Detailed mathematical approach

Problem Summary

For every ordered pair \((x,y)\) with \(2 \le x,y \le N\), the problem asks for the number \(D(N)\) of distinct proto-logarithmic values that can occur. The central observation used by the C++, Python, and Java implementations is that every integer \(n \ge 2\) has a unique canonical form

$n=r^k,$

where \(r\) is not a perfect power and \(k \ge 1\) is maximal. Once both inputs are rewritten in that form, all duplicates are controlled by primitive bases and by reduced exponent ratios, so the count can be expressed using only \(L=\lfloor \log_2 N \rfloor\) and some short arithmetic tables.

Mathematical Approach

We write the final answer as

$D(N)=\operatorname{Rat}(N)+\operatorname{Irr}(N),$

where the first term counts values from the equal-base branch and the second counts values from the distinct-base branch.

Step 1: Rewrite Every Integer in Canonical Perfect-Power Form

Every integer \(n \ge 2\) can be written uniquely as \(n=r^k\) with \(r\) not a perfect power. Call such an \(r\) a primitive base. For a fixed primitive base \(r\), define its exponent capacity by

$A(r)=\max\{e \ge 1 : r^e \le N\}.$

So the numbers generated by \(r\) inside the range \([2,N]\) are exactly

$r,r^2,\dots,r^{A(r)}.$

If we rewrite an ordered pair as

$x=r^u,\qquad y=s^v,$

with \(1 \le u \le A(r)\) and \(1 \le v \le A(s)\), then the problem depends only on the ordered primitive bases \((r,s)\) and on the reduced fraction \(v/u\). This mirrors the usual identity

$\log_{r^u}(s^v)=\frac{v}{u}\cdot\frac{\log s}{\log r},$

which explains why the equal-base branch becomes rational and the distinct-base branch behaves like an irrational family indexed by \((r,s)\).

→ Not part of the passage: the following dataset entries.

theorem pv_inv_step (l : Nat) (hl : 1 ≤ l) (p s : List Char) (x : Char)
    (h : pvINV l p s) : pvINV l (p ++ [x]) (pvStepC l s x) := by
  obtain ⟨hNF, hB, hC, hC2⟩ := h
  have hts : ∀ i, i < s.length → pvPg (s ++ [x]) i = pvPg s i :=
    fun i hi => pvPg_append_left s [x] i hi
  have htx : pvPg (s ++ [x]) s.length = x := by
    have h0 := pvPg_append_right s [x] 0
    simpa using h0
  have htlen : (s ++ [x]).length = s.length + 1 := by simp
  by_cases hc : 2*l ≤ (s ++ [x]).length ∧
      (s ++ [x]).drop ((s ++ [x]).length - l) = ((s ++ [x]).drop ((s ++ [x]).length - 2*l)).take l
  · -- POP case
    obtain ⟨hc1, hc2⟩ := hc
    have hsl : 2*l ≤ s.length + 1 := by omega
    have hq : pvStepC l s x = (s ++ [x]).take ((s ++ [x]).length - l) := by
      rw [pvStepC, pvPop, if_pos ⟨hc1, hc2⟩]
    rw [hq, htlen, show s.length + 1 - l = s.length + 1 - l from rfl]
    set t := s ++ [x] with htdef
    set m := s.length + 1 - l with hmdef
    have hml : l ≤ m := by omega
    have hmlen : (t.take m).length = m := by rw [List.length_take]; simp [htdef]; omega
    have hw : ∀ j, j < l → pvPg t (s.length + 1 - l + j) = pvPg t (s.length + 1 - 2*l + j) := by
      have hh : (t.drop (t.length - l)).take l = (t.drop (t.length - 2*l)).take l := by
        rw [List.take_of_length_le (by rw [List.length_drop]; omega)]
        exact hc2
      have := (pvWindow_iff t (t.length - l) (t.length - 2*l) l (by omega) (by omega)).1 hh
      intro j hj
      have hthis := this j hj
      rw [show t.length - l = s.length + 1 - l by rw [htlen],
          show t.length - 2*l = s.length + 1 - 2*l by rw [htlen]] at hthis
      exact hthis
    have hwin : ∀ a, a + l ≤ m → ((t.take m).drop a).take l = (s.drop a).take l := by
      intro a ha
      rw [List.drop_take, List.take_take, min_eq_left (by omega), htdef,
          List.drop_append_of_le_length (by omega),
          List.take_append_of_le_length (by rw [List.length_drop]; omega)]
    refine ⟨?_, ?_, ?_, ?_⟩
    · -- NF
      intro j hj
      rw [hmlen] at hj
      rw [hwin j (by omega), hwin (j+l) (by omega)]
      exact hNF j (by omega)
    · -- B: right disjunct
      refine Or.inr ⟨by rw [hmlen]; omega, ?_, ?_, ?_⟩
      · rw [hmlen]
        simp only [List.length_append, List.length_cons, List.length_nil]
        rcases hB with hsp | ⟨-, hlt, -, -⟩
        · have hsl' : s.length = p.length := by rw [hsp]
          omega
        · omega
      · have he : (p ++ [x]).length - (t.take m).length = (p.length - s.length) + l := by
          rw [hmlen]
          simp only [List.length_append, List.length_cons, List.length_nil]
          rcases hB with hsp | ⟨-, hlt, -, -⟩
          · have hsl' : s.length = p.length := by rw [hsp]
            omega
          · omega
        rw [he, Nat.add_mod_right]
        rcases hB with hsp | ⟨-, -, hD, -⟩
        · rw [hsp]; simp
        · exact hD
      · rw [List.take_take, min_eq_left hml, htdef,
            List.take_append_of_le_length (by omega)]
        have hsp' : s.take l = p.take l := by
          rcases hB with hsp | ⟨-, -, -, htk⟩
          · rw [hsp]
          · exact htk
        rw [hsp', List.take_append_of_le_length ?hlp]
        case hlp =>
          rcases hB with hsp | ⟨-, hlt, -, -⟩
          · rw [← hsp]; omega
          · omega
    · -- C
      intro hlen hPer
      exfalso
      rw [hmlen] at hlen
      have h2ls : 2*l ≤ s.length := by omega
      have hPt : pvPer l t := by
        intro i hi
        rw [htlen] at hi
        by_cases hi2 : i + l < m
        · have g1 := pvPg_take t (i+l) m hi2
          have g2 := pvPg_take t i m (by omega)
          have h3 := hPer i (by rw [hmlen]; omega)
          rw [g1, g2] at h3
          exact h3
        · have hj : i - (s.length + 1 - 2*l) < l := by omega
          have h4 := hw (i - (s.length + 1 - 2*l)) hj
          rw [show s.length + 1 - l + (i - (s.length + 1 - 2*l)) = i + l by omega,
              show s.length + 1 - 2*l + (i - (s.length + 1 - 2*l)) = i by omega] at h4
          exact h4
      apply hNF 0 (by omega)
      rw [List.drop_zero]
      have hg : ((s.drop 0).take l) = (s.drop l).take l := by
        rw [pvWindow_iff s 0 l l (by omega) (by omega)]
        intro j hj
        have e1 : pvPg s (0 + j) = pvPg t j := by
          rw [show (0:Nat) + j = j by omega]; exact (hts j (by omega)).symm
        have e2 : pvPg s (l + j) = pvPg t (j + l) := by
          rw [show l + j = j + l by omega]; exact (hts (j+l) (by omega)).symm
        rw [e1, e2]
        exact (hPt j (by omega)).symm
      rw [List.drop_zero] at hg
      rw [show (0:Nat) + l = l by omega]
      exact hg
    · -- C2
      intro hml2 hne
      rw [hmlen] at hml2
      have hs2 : s.length = 2*l - 1 := by omega
      have ht2 : t.length = 2*l := by rw [htlen]; omega
      have hPt : pvPer l t := by
        intro i hi
        rw [ht2] at hi
        have h4 := hw i (by omega)
        rw [show s.length + 1 - l + i = i + l by omega,
            show s.length + 1 - 2*l + i = i by omega] at h4
        exact h4
      have hml' : m = l := by omega
      rcases hB with hsp | ⟨hls, hlt, hD, htk⟩
      · -- pristine: t = p ++ [x]
        have htp : t = p ++ [x] := by rw [htdef, hsp]
        constructor
        · rw [hml', htp]
        · rw [← htp]; exact hPt
      · -- corrupt
        have hPs : pvPer l s := by
          intro i hi
          have e1 := hts (i+l) (by omega)
          have e2 := hts i (by omega)
          rw [← e1, ← e2]
          exact hPt i (by omega)
        have hstp : s = p.take (2*l - 1) ∧ pvPer l p := by
          by_cases hll : l + 1 ≤ s.length
          · have := hC hll hPs
            rwa [hs2] at this
          · have hls1 : s.length = l := by omega
            have hl1 : l = 1 := by omega
            obtain ⟨ha, hb⟩ := hC2 hls1 (by intro hEq; rw [hEq] at hlt; omega)
            exact ⟨by rw [ha]; congr 1; omega, hb⟩
        obtain ⟨hstp, hPp⟩ := hstp
        constructor
        · rw [hml', htdef, List.take_append_of_le_length (by omega), hstp,
              List.take_take, min_eq_left (by omega),
              List.take_append_of_le_length (by omega)]
        · apply pvPer_append l hl p x hPp
          intro hlp
          have hx1 : x = pvPg t (2*l - 1) := by
            rw [← htx, hs2]
          have hx2 : pvPg t (2*l - 1) = pvPg t (l - 1) := by
            have h5 := hPt (l-1) (by omega)
            rw [show l - 1 + l = 2*l - 1 by omega] at h5
            exact h5
          have hx3 : pvPg t (l - 1) = pvPg s (l - 1) := hts (l-1) (by omega)
          have hx4 : pvPg s (l - 1) = pvPg p (l - 1) := by
            rw [hstp, pvPg_take p (l-1) (2*l-1) (by omega)]
          have hx5 : pvPg p (p.length - l) = pvPg p (l - 1) := by
            apply pv_chain_mod l p hPp (l-1) (p.length - l) (by omega) (by omega)
            have : p.length - l - (l - 1) = p.length - s.length := by omega
            rw [this]
            exact hD
          rw [hx5, ← hx4, ← hx3, ← hx2, ← hx1]
  · -- NOPOP case
    have hq : pvStepC l s x = s ++ [x] := by
      rw [pvStepC, pvPop, if_neg hc]
    rw [hq]
    set t := s ++ [x] with htdef
    refine ⟨?_, ?_, ?_, ?_⟩
    · -- NF
      intro j hj
      rw [htlen] at hj
      by_cases hj2 : j + 2*l ≤ s.length
      · have e1 : (t.drop j).take l = (s.drop j).take l := by
          rw [htdef, List.drop_append_of_le_length (by omega),
              List.take_append_of_le_length (by rw [List.length_drop]; omega)]
        have e2 : (t.drop (j+l)).take l = (s.drop (j+l)).take l := by
          rw [htdef, List.drop_append_of_le_length (by omega),
              List.take_append_of_le_length (by rw [List.length_drop]; omega)]
        rw [e1, e2]
        exact hNF j hj2
      · intro heq
        apply hc
        refine ⟨by omega, ?_⟩
        rw [show t.length - l = j + l by omega, show t.length - 2*l = j by omega]
        exact ((List.take_of_length_le
          (show (t.drop (j+l)).length ≤ l by rw [List.length_drop]; omega)).symm.trans heq.symm)
    · -- B
      rcases hB with hsp | ⟨hls, hlt, hD, htk⟩
      · exact Or.inl (by rw [htdef, hsp])
      · refine Or.inr ⟨by rw [htlen]; omega, by simp [htlen]; omega, ?_, ?_⟩
        · have he : (p ++ [x]).length - t.length = p.length - s.length := by
            simp only [List.length_append, List.length_cons, List.length_nil, htlen]
            omega
          rw [he]; exact hD
        · rw [htdef, List.take_append_of_le_length (by omega), htk,
              List.take_append_of_le_length (by omega)]
    · -- C
      intro hlen hPt
      rw [htlen] at hlen
      have htle : t.length ≤ 2*l - 1 := by
        by_contra hcon
        apply hc
        refine ⟨by omega, ?_⟩
        have hww : ∀ j, j < l → pvPg t (t.length - l + j) = pvPg t (t.length - 2*l + j) := by
          intro j hj
          have h5 := hPt (t.length - 2*l + j) (by omega)
          rw [show t.length - 2*l + j + l = t.length - l + j by omega] at h5
          exact h5
        have h6 := (pvWindow_iff t (t.length - l) (t.length - 2*l) l (by omega) (by omega)).2 hww
        rw [List.take_of_length_le (by rw [List.length_drop]; omega)] at h6
        exact h6
      rcases hB with hsp | ⟨hls, hlt, hD, htk⟩
      · have htp : t = p ++ [x] := by rw [htdef, hsp]
        constructor
        · rw [htp]
          exact (List.take_length).symm
        · rw [← htp]; exact hPt
      · have hPs : pvPer l s := by
          intro i hi
          have e1 := hts (i+l) (by omega)
          have e2 := hts i (by omega)
          rw [← e1, ← e2]
          exact hPt i (by rw [htlen]; omega)
        by_cases hsl2 : s.length = l
        · obtain ⟨hq1, hPp⟩ := hC2 hsl2 (by intro hEq; rw [hEq] at hlt; omega)
          have hx0 : x = pvPg p 0 := by
            have e0 := hPt 0 (by rw [htlen]; omega)
            rw [show (0:Nat) + l = l by omega] at e0
            rw [← htx, hsl2, e0, hts 0 (by omega), hq1, pvPg_take p 0 l (by omega)]
          constructor
          · rw [htdef, htlen]
            have hq1' : s = p.take s.length := by rw [hsl2]; exact hq1
            apply pv_take_succ_eq p s x hq1' hlt
            rw [hsl2]
            rw [hx0]
            apply pv_chain_mod l p hPp 0 l (by omega) (by omega) (by simp)
          · apply pvPer_append l hl p x hPp
            intro hlp
            rw [hx0]
            apply pv_chain_mod l p hPp 0 (p.length - l) (by omega) (by omega)
            have : p.length - l - 0 = p.length - s.length := by omega
            rw [this]; exact hD
        · have hll : l + 1 ≤ s.length := by omega
          obtain ⟨hq1, hPp⟩ := hC hll hPs
          have hxv : x = pvPg p (s.length - l) := by
            have e0 := hPt (s.length - l) (by rw [htlen]; omega)
            rw [show s.length - l + l = s.length by omega] at e0
            have e1 : pvPg s (s.length - l) = pvPg p (s.length - l) :=
              (congrArg (fun ys => pvPg ys (s.length - l)) hq1).trans
                (pvPg_take p (s.length - l) s.length (by omega))
            rw [← htx, e0, hts (s.length - l) (by omega), e1]
          constructor
          · rw [htdef, htlen]
            apply pv_take_succ_eq p s x hq1 hlt
            rw [hxv]
            apply pv_chain_mod l p hPp (s.length - l) s.length (by omega) (by omega)
              (by rw [show s.length - (s.length - l) = l by omega]; simp)
          · apply pvPer_append l hl p x hPp
            intro hlp
            rw [hxv]
            apply pv_chain_mod l p hPp (s.length - l) (p.length - l) (by omega) (by omega)
            have : p.length - l - (s.length - l) = p.length - s.length := by omega
            rw [this]; exact hD
    · -- C2
      intro hml2 hne
      rw [htlen] at hml2
      rcases hB with hsp | ⟨hls, hlt, hD, htk⟩
      · exfalso; apply hne; rw [htdef, hsp]
      · exfalso; omega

Step 2: Count Primitive Bases with Möbius Inversion

Let

$U(M)=\#\{r \in \mathbb{Z}_{\ge 2} : r \le M,\ \forall a,b \in \mathbb{Z}_{\ge 2},\ r \ne a^b\}.$

Every integer in \([2,M]\) has a unique representation \(r^e\) with primitive base \(r\), so counting all integers up to \(M\) gives

$M-1=\sum_{e=1}^{\lfloor \log_2 M \rfloor} U\!\left(\left\lfloor M^{1/e}\right\rfloor\right).$

Applying Möbius inversion yields the exact formula

$U(M)=\sum_{d=1}^{\lfloor \log_2 M \rfloor} \mu(d)\left(\left\lfloor M^{1/d}\right\rfloor-1\right).$

Now define \(B_A(N)\) to be the number of primitive bases whose exponent capacity is exactly \(A\). Then

$B_A(N)=U\!\left(\left\lfloor N^{1/A}\right\rfloor\right)-U\!\left(\left\lfloor N^{1/(A+1)}\right\rfloor\right).$

This partitions all primitive bases according to the largest exponent they can support inside the range.

Step 3: Count Reduced Exponent Ratios

For fixed bounds \(A\) and \(B\), define

$Q(A,B)=\#\{(u,v): 1 \le u \le A,\ 1 \le v \le B,\ \gcd(u,v)=1\}.$

This is exactly the number of distinct reduced fractions \(v/u\) that can appear when the denominator exponent is at most \(A\) and the numerator exponent is at most \(B\).

Using the standard Möbius count of visible lattice points,

$Q(A,B)=\sum_{d=1}^{\min(A,B)} \mu(d)\left\lfloor \frac{A}{d} \right\rfloor \left\lfloor \frac{B}{d} \right\rfloor.$

The implementations precompute this entire table once for all \(1 \le A,B \le L\), where

$L=\lfloor \log_2 N \rfloor.$

Step 4: Rational Branch

When the primitive bases coincide, say \(r=s\), the value depends only on the reduced fraction \(v/u\). Therefore the total number of distinct rational values is exactly the number of reduced positive fractions with both numerator and denominator at most \(L\):

$\operatorname{Rat}(N)=Q(L,L).$

This works because the primitive base \(2\) alone already supports exponents \(1,2,\dots,L\), since \(2^L \le N\) by definition of \(L\).

Step 5: Irrational Branch

When \(r \ne s\), the value belongs to the distinct-base branch. For a fixed ordered pair of primitive bases \((r,s)\), the only collisions come from reducing the fraction \(v/u\), so that pair contributes exactly \(Q(A(r),A(s))\) distinct values.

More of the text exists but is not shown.